[RECORD EXCERPTS Boundary: Start]

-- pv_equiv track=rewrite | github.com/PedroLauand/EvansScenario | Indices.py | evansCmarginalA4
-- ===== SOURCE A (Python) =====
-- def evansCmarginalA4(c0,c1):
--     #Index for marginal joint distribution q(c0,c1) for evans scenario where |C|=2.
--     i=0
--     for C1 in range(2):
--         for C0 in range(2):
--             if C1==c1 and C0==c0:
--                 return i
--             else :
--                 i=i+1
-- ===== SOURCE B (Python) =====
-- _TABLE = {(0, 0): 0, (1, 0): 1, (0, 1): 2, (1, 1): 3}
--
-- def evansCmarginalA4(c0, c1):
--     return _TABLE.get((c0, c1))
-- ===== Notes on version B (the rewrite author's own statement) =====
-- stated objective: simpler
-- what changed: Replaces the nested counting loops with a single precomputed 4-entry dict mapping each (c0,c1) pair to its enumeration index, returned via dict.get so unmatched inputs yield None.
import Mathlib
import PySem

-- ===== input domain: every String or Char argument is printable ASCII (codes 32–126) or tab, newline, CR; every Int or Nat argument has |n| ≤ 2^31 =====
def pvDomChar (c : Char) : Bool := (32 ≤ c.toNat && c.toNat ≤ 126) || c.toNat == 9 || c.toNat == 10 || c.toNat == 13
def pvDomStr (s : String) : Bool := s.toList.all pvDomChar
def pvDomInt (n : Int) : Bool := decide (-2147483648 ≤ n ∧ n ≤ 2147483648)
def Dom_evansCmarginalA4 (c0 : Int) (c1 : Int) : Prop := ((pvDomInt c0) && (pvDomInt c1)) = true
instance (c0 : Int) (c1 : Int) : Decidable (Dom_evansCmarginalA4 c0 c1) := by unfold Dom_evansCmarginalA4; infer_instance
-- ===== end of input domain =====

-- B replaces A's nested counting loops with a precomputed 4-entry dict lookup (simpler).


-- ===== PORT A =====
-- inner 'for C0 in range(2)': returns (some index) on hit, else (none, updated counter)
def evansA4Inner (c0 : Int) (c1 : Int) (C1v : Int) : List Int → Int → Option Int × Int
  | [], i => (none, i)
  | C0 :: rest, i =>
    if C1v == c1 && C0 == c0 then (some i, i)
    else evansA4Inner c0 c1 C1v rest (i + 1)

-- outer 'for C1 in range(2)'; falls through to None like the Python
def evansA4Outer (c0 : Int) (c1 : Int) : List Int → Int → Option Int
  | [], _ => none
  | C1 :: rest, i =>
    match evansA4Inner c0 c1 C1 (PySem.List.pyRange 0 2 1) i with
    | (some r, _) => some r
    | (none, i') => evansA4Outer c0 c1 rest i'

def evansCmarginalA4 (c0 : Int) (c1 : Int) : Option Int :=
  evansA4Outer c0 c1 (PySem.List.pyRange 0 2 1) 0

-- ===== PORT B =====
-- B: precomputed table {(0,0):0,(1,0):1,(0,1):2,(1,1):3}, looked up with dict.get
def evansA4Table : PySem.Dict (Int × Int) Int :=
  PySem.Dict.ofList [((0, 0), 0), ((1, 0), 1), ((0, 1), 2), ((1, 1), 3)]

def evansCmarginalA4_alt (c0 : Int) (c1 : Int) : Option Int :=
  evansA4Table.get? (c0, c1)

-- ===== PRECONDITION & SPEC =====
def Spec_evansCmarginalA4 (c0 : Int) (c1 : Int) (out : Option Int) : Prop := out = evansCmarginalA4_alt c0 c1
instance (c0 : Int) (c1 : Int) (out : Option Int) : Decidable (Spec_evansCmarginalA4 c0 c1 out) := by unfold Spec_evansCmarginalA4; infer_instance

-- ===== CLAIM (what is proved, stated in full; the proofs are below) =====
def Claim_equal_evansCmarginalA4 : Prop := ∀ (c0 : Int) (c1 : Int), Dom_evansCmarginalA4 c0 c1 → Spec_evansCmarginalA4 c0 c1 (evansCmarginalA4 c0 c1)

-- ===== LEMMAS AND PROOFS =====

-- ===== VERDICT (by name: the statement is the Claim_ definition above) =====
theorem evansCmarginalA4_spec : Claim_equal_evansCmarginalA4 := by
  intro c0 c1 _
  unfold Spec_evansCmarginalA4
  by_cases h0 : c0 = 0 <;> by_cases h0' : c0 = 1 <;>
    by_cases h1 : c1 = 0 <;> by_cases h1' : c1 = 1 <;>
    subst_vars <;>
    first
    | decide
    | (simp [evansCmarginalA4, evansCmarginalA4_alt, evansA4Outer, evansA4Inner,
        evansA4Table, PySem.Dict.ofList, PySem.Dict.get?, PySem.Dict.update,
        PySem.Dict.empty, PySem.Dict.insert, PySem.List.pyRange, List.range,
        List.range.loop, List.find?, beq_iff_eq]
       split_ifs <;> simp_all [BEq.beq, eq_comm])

[RECORD EXCERPTS Boundary: End]

= TASK STATEMENT =
Your answer should be each line of the data that contains the word "decide", copied as it stands.

= EXERCISE RESPONSE =
def pvDomInt (n : Int) : Bool := decide (-2147483648 ≤ n ∧ n ≤ 2147483648)
    | decide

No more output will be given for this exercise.